Different datasets with the same DatasetType
are always identified by the same set of dimensions (i.e. the same set of data ID keys), and hence a DatasetType
instance holds a DimensionGraph
that contains exactly those keys.
Many data IDs are simply Python dictionaries that use the string names of dimensions or actual Dimension
instances as keys.
Most Butler
and Registry
APIs that accept data IDs as input accept both dictionaries and keyword arguments that are added to these dictionaries automatically.
The data IDs returned by the Butler
or Registry
(and most of those used internally) are usually instances of the DataCoordinate
class.
DataCoordinate
instances can have different states of knowledge about the dimensions they identify.
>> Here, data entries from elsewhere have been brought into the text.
-- pv_equiv track=rewrite | github.com/Eui9179/algorithm-study | programmers/python/level1/p42862.py | solution
-- ===== SOURCE A (Python) =====
-- def solution(n:int, lost:list, reserve:list):
--     _lost = sorted([l for l in lost if l not in reserve])
--     _reserve = sorted([r for r in reserve if r not in lost])
--
--     answer = n - len(_lost)
--
--     for l in _lost:
--         for r in _reserve:
--             if abs(l - r) <= 1:
--                 _reserve.remove(r)
--                 answer += 1
--                 break
--
--     return answer
-- ===== SOURCE B (Python) =====
-- def solution(n: int, lost: list, reserve: list):
--     lost_set = set(lost)
--     reserve_set = set(reserve)
--     cnt = {}
--     for r in reserve:
--         if r not in lost_set:
--             cnt[r] = cnt.get(r, 0) + 1
--     _lost = sorted(l for l in lost if l not in reserve_set)
--     answer = n - len(_lost)
--     for l in _lost:
--         if cnt.get(l - 1, 0) > 0:
--             cnt[l - 1] -= 1
--             answer += 1
--         elif cnt.get(l, 0) > 0:
--             cnt[l] -= 1
--             answer += 1
--         elif cnt.get(l + 1, 0) > 0:
--             cnt[l + 1] -= 1
--             answer += 1
--     return answer
-- ===== Notes on version B (the rewrite author's own statement) =====
-- stated objective: faster
-- what changed: Replaces A's nested scan of the live reserve list (with list.remove) by a multiplicity dictionary built in one pass, so each sorted lost student needs only three O(1) lookups (l-1, l, l+1) instead of a linear scan.
import Mathlib
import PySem

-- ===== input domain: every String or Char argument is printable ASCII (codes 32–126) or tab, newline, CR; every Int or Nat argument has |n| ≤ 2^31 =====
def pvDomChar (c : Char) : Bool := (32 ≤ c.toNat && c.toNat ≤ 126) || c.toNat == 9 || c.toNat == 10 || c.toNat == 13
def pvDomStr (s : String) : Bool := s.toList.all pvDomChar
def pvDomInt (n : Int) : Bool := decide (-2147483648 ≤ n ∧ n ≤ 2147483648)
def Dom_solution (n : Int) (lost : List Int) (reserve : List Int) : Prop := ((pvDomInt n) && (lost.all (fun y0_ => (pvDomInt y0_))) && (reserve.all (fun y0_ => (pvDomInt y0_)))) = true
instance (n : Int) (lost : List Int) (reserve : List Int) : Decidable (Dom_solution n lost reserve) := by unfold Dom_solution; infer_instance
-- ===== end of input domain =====

-- B replaces A's nested scan-and-remove over the reserve list by a count dictionary
-- with three O(1) candidate lookups (l-1, l, l+1) per lost student (objective: faster).

-- ===== PORT A =====
def solution (n : Int) (lost : List Int) (reserve : List Int) : Int :=
  let _lost := PySem.List.sorted (lost.filter (fun l => !reserve.contains l)) (fun x => x) false
  let _reserve := PySem.List.sorted (reserve.filter (fun r => !lost.contains r)) (fun x => x) false
  let st := _lost.foldl (fun (st : List Int × Int) l =>
      match st.1.find? (fun r => decide (|l - r| ≤ 1)) with
      | some r => ((PySem.List.remove? st.1 r).getD st.1, st.2 + 1)
      | none => st) (_reserve, n - _lost.length)
  st.2

-- ===== PORT B =====
def solution_alt (n : Int) (lost : List Int) (reserve : List Int) : Int :=
  let lost_set := PySem.Set.ofList lost
  let reserve_set := PySem.Set.ofList reserve
  let cnt := reserve.foldl (fun (d : PySem.Dict Int Int) r =>
      if lost_set.contains r then d else d.insert r (d.getD r 0 + 1)) PySem.Dict.empty
  let _lost := PySem.List.sorted (lost.filter (fun l => !reserve_set.contains l)) (fun x => x) false
  let st := _lost.foldl (fun (st : PySem.Dict Int Int × Int) l =>
      if st.1.getD (l - 1) 0 > 0 then (st.1.insert (l - 1) (st.1.getD (l - 1) 0 - 1), st.2 + 1)
      else if st.1.getD l 0 > 0 then (st.1.insert l (st.1.getD l 0 - 1), st.2 + 1)
      else if st.1.getD (l + 1) 0 > 0 then (st.1.insert (l + 1) (st.1.getD (l + 1) 0 - 1), st.2 + 1)
      else st) (cnt, n - _lost.length)
  st.2

-- ===== PRECONDITION & SPEC =====
def Spec_solution (n : Int) (lost : List Int) (reserve : List Int) (out : Int) : Prop := out = solution_alt n lost reserve
instance (n : Int) (lost : List Int) (reserve : List Int) (out : Int) : Decidable (Spec_solution n lost reserve out) := by unfold Spec_solution; infer_instance

-- ===== CLAIM (what is proved, stated in full; the proofs are below) =====
def Claim_equal_solution : Prop := ∀ (n : Int) (lost : List Int) (reserve : List Int), Dom_solution n lost reserve → Spec_solution n lost reserve (solution n lost reserve)

-- ===== LEMMAS AND PROOFS =====

-- In a ≤-sorted integer list, the first element within distance 1 of l is l-1 if
-- present, else l if present, else l+1 if present, else there is none.
theorem find_sorted_near (l : Int) (rs : List Int) (h : rs.Pairwise (· ≤ ·)) :
    rs.find? (fun r => decide (|l - r| ≤ 1)) =
      (if l - 1 ∈ rs then some (l - 1)
       else if l ∈ rs then some l
       else if l + 1 ∈ rs then some (l + 1)
       else none) := by
  induction rs with
  | nil => simp
  | cons a rs ih =>
    rcases List.pairwise_cons.mp h with ⟨ha, htail⟩
    by_cases hp : |l - a| ≤ 1
    · rw [List.find?_cons_of_pos (by simpa using hp)]
      have hp' := abs_le.mp hp
      have : a = l - 1 ∨ a = l ∨ a = l + 1 := by omega
      rcases this with h1 | h1 | h1
      · rw [if_pos (by simp [h1]), h1]
      · have hnm : l - 1 ∉ a :: rs := by
          intro hm
          rcases List.mem_cons.mp hm with hm | hm
          · omega
          · have := ha _ hm; omega
        rw [if_neg hnm, if_pos (by simp [h1]), h1]
      · have hnm1 : l - 1 ∉ a :: rs := by
          intro hm
          rcases List.mem_cons.mp hm with hm | hm
          · omega
          · have := ha _ hm; omega
        have hnm2 : l ∉ a :: rs := by
          intro hm
          rcases List.mem_cons.mp hm with hm | hm
          · omega
          · have := ha _ hm; omega
        rw [if_neg hnm1, if_neg hnm2, if_pos (by simp [h1]), h1]
    · rw [List.find?_cons_of_neg (by simpa using hp)]
      rw [not_le] at hp
      rcases lt_abs.mp hp with h2 | h2
      · -- a < l - 1 : a is irrelevant on both sides
        have m1 : (l - 1 ∈ a :: rs) ↔ l - 1 ∈ rs := by
          constructor
          · intro hm; rcases List.mem_cons.mp hm with hm | hm
            · omega
            · exact hm
          · exact fun hm => List.mem_cons_of_mem _ hm
        have m2 : (l ∈ a :: rs) ↔ l ∈ rs := by
          constructor
          · intro hm; rcases List.mem_cons.mp hm with hm | hm
            · omega
            · exact hm
          · exact fun hm => List.mem_cons_of_mem _ hm
        have m3 : (l + 1 ∈ a :: rs) ↔ l + 1 ∈ rs := by
          constructor
          · intro hm; rcases List.mem_cons.mp hm with hm | hm
            · omega
            · exact hm
          · exact fun hm => List.mem_cons_of_mem _ hm
        rw [ih htail]
        simp only [m1, m2, m3]
      · -- l + 1 < a : everything in a :: rs is too big
        have hbig : ∀ x ∈ a :: rs, l + 1 < x := by
          intro x hx
          rcases List.mem_cons.mp hx with hx | hx
          · omega
          · have := ha _ hx; omega
        rw [List.find?_eq_none.mpr (fun x hx => by
          have := hbig x (List.mem_cons_of_mem a hx)
          simp only [decide_eq_true_eq, not_le]
          rcases abs_cases (l - x) with ⟨e1, _⟩ | ⟨e1, _⟩ <;> omega)]
        rw [if_neg (fun hm => by have := hbig _ hm; omega),
            if_neg (fun hm => by have := hbig _ hm; omega),
            if_neg (fun hm => by have := hbig _ hm; omega)]

-- The counting loop of B equals Counter of the filtered reserve.
theorem cnt_eq_counter (lost reserve : List Int) :
    reserve.foldl (fun (d : PySem.Dict Int Int) r =>
        if lost.contains r then d else d.insert r (d.getD r 0 + 1)) PySem.Dict.empty
      = PySem.Dict.counter (reserve.filter (fun r => !lost.contains r)) := by
  have h : ∀ (xs : List Int) (d : PySem.Dict Int Int),
      xs.foldl (fun d r => if lost.contains r then d else d.insert r (d.getD r 0 + 1)) d
      = (xs.filter (fun r => !lost.contains r)).foldl (fun d r => d.insert r (d.getD r 0 + 1)) d := by
    intro xs
    induction xs with
    | nil => intro d; rfl
    | cons a xs ih =>
      intro d
      cases hc : lost.contains a with
      | true =>
        simpa only [List.foldl_cons, List.filter_cons, hc, Bool.not_true, if_true, if_false,
          Bool.false_eq_true, ite_true, ite_false] using ih d
      | false =>
        simpa only [List.foldl_cons, List.filter_cons, hc, Bool.not_false, if_true, if_false,
          Bool.false_eq_true, ite_true, ite_false] using ih (d.insert a (d.getD a 0 + 1))
  rw [h, PySem.Dict.foldl_insert_getD_add_one_eq_counter]

-- Main loop invariant: the dictionary holds exactly the multiplicities of the list.
theorem fold_eq (ls : List Int) (rs : List Int) (d : PySem.Dict Int Int) (ans : Int)
    (hs : rs.Pairwise (· ≤ ·)) (hc : ∀ v, d.getD v 0 = (rs.count v : Int)) :
    (ls.foldl (fun (st : List Int × Int) l =>
      match st.1.find? (fun r => decide (|l - r| ≤ 1)) with
      | some r => ((PySem.List.remove? st.1 r).getD st.1, st.2 + 1)
      | none => st) (rs, ans)).2
    = (ls.foldl (fun (st : PySem.Dict Int Int × Int) l =>
      if st.1.getD (l - 1) 0 > 0 then (st.1.insert (l - 1) (st.1.getD (l - 1) 0 - 1), st.2 + 1)
      else if st.1.getD l 0 > 0 then (st.1.insert l (st.1.getD l 0 - 1), st.2 + 1)
      else if st.1.getD (l + 1) 0 > 0 then (st.1.insert (l + 1) (st.1.getD (l + 1) 0 - 1), st.2 + 1)
      else st) (d, ans)).2 := by
  induction ls generalizing rs d ans with
  | nil => rfl
  | cons l ls ih =>
    simp only [List.foldl_cons]
    rw [find_sorted_near l rs hs]
    by_cases h1 : l - 1 ∈ rs
    · rw [if_pos h1]
      have hb : d.getD (l - 1) 0 > 0 := by
        rw [hc]; exact_mod_cast List.count_pos_iff.mpr h1
      rw [if_pos hb]
      simp only [PySem.List.remove?_eq_some_erase rs (l - 1) h1, Option.getD_some]
      exact ih (rs.erase (l - 1)) _ (ans + 1)
        (List.Pairwise.sublist (List.erase_sublist) hs)
        (fun v => by
          rw [PySem.Dict.getD_insert]
          by_cases hv : v = l - 1
          · have hcp : 0 < rs.count (l - 1) := List.count_pos_iff.mpr h1
            rw [if_pos hv, hv, List.count_erase_self, hc]
            omega
          · rw [if_neg hv, hc, List.count_erase_of_ne hv])
    · rw [if_neg h1]
      have hz : ¬ d.getD (l - 1) 0 > 0 := by
        rw [hc]
        simp [List.count_eq_zero_of_not_mem h1]
      rw [if_neg hz]
      by_cases h2 : l ∈ rs
      · rw [if_pos h2]
        have hb : d.getD (l) 0 > 0 := by
          rw [hc]; exact_mod_cast List.count_pos_iff.mpr h2
        rw [if_pos hb]
        simp only [PySem.List.remove?_eq_some_erase rs (l) h2, Option.getD_some]
        exact ih (rs.erase (l)) _ (ans + 1)
          (List.Pairwise.sublist (List.erase_sublist) hs)
          (fun v => by
            rw [PySem.Dict.getD_insert]
            by_cases hv : v = l
            · have hcp : 0 < rs.count (l) := List.count_pos_iff.mpr h2
              rw [if_pos hv, hv, List.count_erase_self, hc]
              omega
            · rw [if_neg hv, hc, List.count_erase_of_ne hv])
      · rw [if_neg h2]
        have hz : ¬ d.getD (l) 0 > 0 := by
          rw [hc]
          simp [List.count_eq_zero_of_not_mem h2]
        rw [if_neg hz]
        by_cases h3 : l + 1 ∈ rs
        · rw [if_pos h3]
          have hb : d.getD (l + 1) 0 > 0 := by
            rw [hc]; exact_mod_cast List.count_pos_iff.mpr h3
          rw [if_pos hb]
          simp only [PySem.List.remove?_eq_some_erase rs (l + 1) h3, Option.getD_some]
          exact ih (rs.erase (l + 1)) _ (ans + 1)
            (List.Pairwise.sublist (List.erase_sublist) hs)
            (fun v => by
              rw [PySem.Dict.getD_insert]
              by_cases hv : v = l + 1
              · have hcp : 0 < rs.count (l + 1) := List.count_pos_iff.mpr h3
                rw [if_pos hv, hv, List.count_erase_self, hc]
                omega
              · rw [if_neg hv, hc, List.count_erase_of_ne hv])
        · rw [if_neg h3]
          have hz : ¬ d.getD (l + 1) 0 > 0 := by
            rw [hc]
            simp [List.count_eq_zero_of_not_mem h3]
          rw [if_neg hz]
          exact ih rs d ans hs hc

-- ===== VERDICT (by name: the statement is the Claim_ definition above) =====
theorem solution_spec : Claim_equal_solution := by
  intro n lost reserve _
  unfold Spec_solution solution solution_alt
  have hsetl : ∀ r : Int, (PySem.Set.ofList lost).contains r = lost.contains r := by
    intro r; by_cases h : r ∈ lost <;> simp [h, PySem.Set.mem_ofList]
  have hsetr : ∀ r : Int, (PySem.Set.ofList reserve).contains r = reserve.contains r := by
    intro r; by_cases h : r ∈ reserve <;> simp [h, PySem.Set.mem_ofList]
  simp only [hsetl, hsetr]
  rw [cnt_eq_counter]
  exact fold_eq _ _ _ _ (PySem.List.sorted_pairwise _ _)
    (fun v => by
      rw [PySem.Dict.getD_counter]
      exact congrArg _ ((PySem.List.sorted_perm _ _ _).count_eq v).symm)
They always contain at least the key-value pairs that correspond to its DimensionGraph
’s required
subset – that is, the minimal set of keys needed to fully identify all other dimensions in the graph.
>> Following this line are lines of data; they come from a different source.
-- pv_equiv track=rewrite | github.com/m1m0r1/galgo | galgo/bioseq.py | aln2pos
-- ===== SOURCE A (Python) =====
-- from builtins import zip, range
--
-- def aln2pos(aln, offset=0, count_del=False):
--     """
--     >>> offset = 3
--     >>> aln2pos(('AAAAA' 'TTTTT' 'GGGGG' 'CCCCC'), offset=offset)
--     [3, 4, 5, 6, 7, 8, 9, 10, 11, 12, 13, 14, 15, 16, 17, 18, 19, 20, 21, 22]
--
--     >>> offset = 3
--     >>> aln2pos(('AA--AAA' 'TTTTT' 'G--GGGG' 'CCCCC'), offset=offset)
--     [3, 4, 4, 4, 5, 6, 7, 8, 9, 10, 11, 12, 13, 13, 13, 14, 15, 16, 17, 18, 19, 20, 21, 22]
--     """
--     j = offset - 1
--     poss = []
--     for i in range(len(aln)):
--         b = aln[i]
--         if count_del or b != '-':
--             j += 1
--         poss.append(j)
--     return poss
-- ===== SOURCE B (Python) =====
-- from itertools import accumulate
--
-- def aln2pos(aln, offset=0, count_del=False):
--     incs = [1 if count_del or b != '-' else 0 for b in aln]
--     return [offset - 1 + s for s in accumulate(incs)]
-- ===== Notes on version B (the rewrite author's own statement) =====
-- stated objective: alternative
-- what changed: Replaced the single mutable running counter with a two-stage decomposition: build a 0/1 increment-flags list, then prefix-sum it with itertools.accumulate and shift by offset-1.
import Mathlib
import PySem

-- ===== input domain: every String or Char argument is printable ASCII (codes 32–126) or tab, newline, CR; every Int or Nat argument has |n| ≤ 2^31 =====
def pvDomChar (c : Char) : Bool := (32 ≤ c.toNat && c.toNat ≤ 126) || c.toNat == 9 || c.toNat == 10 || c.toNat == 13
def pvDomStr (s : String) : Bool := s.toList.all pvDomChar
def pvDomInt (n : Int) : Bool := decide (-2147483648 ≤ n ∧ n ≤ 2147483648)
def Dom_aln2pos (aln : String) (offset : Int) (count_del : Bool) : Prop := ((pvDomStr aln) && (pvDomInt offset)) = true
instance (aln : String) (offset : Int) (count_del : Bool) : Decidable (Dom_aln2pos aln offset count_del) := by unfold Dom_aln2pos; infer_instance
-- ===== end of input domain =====

-- ===== PORT A =====
-- B: flags + accumulate (prefix sum) decomposition instead of a mutable running counter (objective: alternative).
-- loop: for each base, bump j when counted, append j
def aln2posLoop (cs : List Char) (j : Int) (count_del : Bool) : List Int :=
  match cs with
  | [] => []
  | b :: rest =>
    let j' := if count_del || b != '-' then j + 1 else j
    j' :: aln2posLoop rest j' count_del

def aln2pos (aln : String) (offset : Int) (count_del : Bool) : List Int :=
  aln2posLoop aln.toList (offset - 1) count_del

-- ===== PORT B =====
-- itertools.accumulate (running sums, no initial element)
def pyAccumulate (acc : Int) : List Int → List Int
  | [] => []
  | x :: xs => (acc + x) :: pyAccumulate (acc + x) xs

def aln2pos_alt (aln : String) (offset : Int) (count_del : Bool) : List Int :=
  let incs := aln.toList.map (fun b => if count_del || b != '-' then (1 : Int) else 0)
  (pyAccumulate 0 incs).map (fun s => offset - 1 + s)

-- ===== PRECONDITION & SPEC =====
def Spec_aln2pos (aln : String) (offset : Int) (count_del : Bool) (out : List Int) : Prop := out = aln2pos_alt aln offset count_del
instance (aln : String) (offset : Int) (count_del : Bool) (out : List Int) : Decidable (Spec_aln2pos aln offset count_del out) := by unfold Spec_aln2pos; infer_instance

-- ===== CLAIM (what is proved, stated in full; the proofs are below) =====
def Claim_equal_aln2pos : Prop := ∀ (aln : String) (offset : Int) (count_del : Bool), Dom_aln2pos aln offset count_del → Spec_aln2pos aln offset count_del (aln2pos aln offset count_del)

-- ===== LEMMAS AND PROOFS =====

-- ===== VERDICT (by name: the statement is the Claim_ definition above) =====
theorem accumulate_map_eq_loop (cs : List Char) (d : Bool) :
    ∀ (a j : Int),
      (pyAccumulate a (cs.map (fun b => if d || b != '-' then (1 : Int) else 0))).map
        (fun s => j + s) = aln2posLoop cs (j + a) d := by
  induction cs with
  | nil => intro a j; simp [pyAccumulate, aln2posLoop]
  | cons b rest ih =>
    intro a j
    simp only [List.map_cons, pyAccumulate, aln2posLoop]
    by_cases h : (d || b != '-') = true
    · simp only [if_pos h]
      rw [ih (a + 1) j, add_assoc]
    · simp only [if_neg h, add_zero]
      rw [ih a j]

theorem aln2pos_spec : Claim_equal_aln2pos := by
  intro aln offset count_del _
  unfold Spec_aln2pos aln2pos aln2pos_alt
  rw [accumulate_map_eq_loop aln.toList count_del 0 (offset - 1)]
  norm_num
They can also contain key-value pairs for the implied
subset (a state indicated by DataCoordinate.hasFull()
returning True
).
And if DataCoordinate.hasRecords
returns True
, the data ID also holds all of the metadata records associated with its dimensions.
DataCoordinate
objects can of course be used with standard Python built-in containers, but an interface (DataCoordinateIterable
) and a few simple adapters (DataCoordinateSet
, DataCoordinateSequence
) also exist to provide a bit more functionality for homogenous collections of data IDs (in which all data IDs identify the same dimensions, and generally have the same hasFull
/ hasRecords
state).
Spatial and Temporal Dimensions¶
Dimensions can be spatial or temporal (or both, or neither), meaning that each record is associated with a region on the sky or a timespan (respectively).
The overlaps between regions and timespans define many-to-many relationships between dimensions that — along with the one-to-many ID-based dependencies — generally provide a way to fully relate any set of dimensions.
This produces a natural, concise query system; dimension relationships can be used to construct the full JOIN
clause of a SQL SELECT
with no input from the user, allowing them to specify just the WHERE
clause (see Registry.queryDimensions
and Registry.queryDatasets
).
It is also possible to associate a region or timespan with a combination of dimensions (such as the region for a visit and a detector), by defining a DimensionElement
for that combination.
One kind of spatial dimension is special: a SkyPixDimension
represents a complete pixelization of the sky, as defined by an lsst.sphgeom.Pixelization
object.
These are typically hierarchical pixelizations, like Hierarchical Triangular Mesh (HTM)
), Q3C
, or HEALPix (which has no lsst.sphgeom
implementation currently), but a skypix dimension encodes both the pixelization scheme and a level, defining a unique mapping from points on the sky to integer IDs.
By convention, the name of a skypix dimension starts with a short, lowercase name for the pixelization scheme followed by the integer level (e.g. “htm7”).
A moderately efficient database representation of temporal relationships is straightforward: these are overlaps of 1-d intervals, so we can use regular (i.e. B-tree) indexes to join directly on overlap expressions of intervals expressed as pairs of columns (though more specialized indexing that reflects the non-overlapping nature of many of these intervals may be necessary in the future).
The same is not true of regions (especially regions on the sphere), at least not without assuming a particular RDBMS.
Instead, spatial regions for dimensions are stored as opaque, base64
-encoded strings in the database, but we also create an overlap table for each spatial dimension element that relates it to a special “common” skypix dimension (see DimensionUniverse.commonSkyPix
).
We can then use a regular index on the common skypix ID to make spatial joins efficient, to the extent that proximity in skypix ID corresponds to proximity on sky.
In practice, these IDs correspond to some space-filling curve, which yields good typical-case performance with a reasonable choice of pixelization level, but no guarantees on worst-case performance.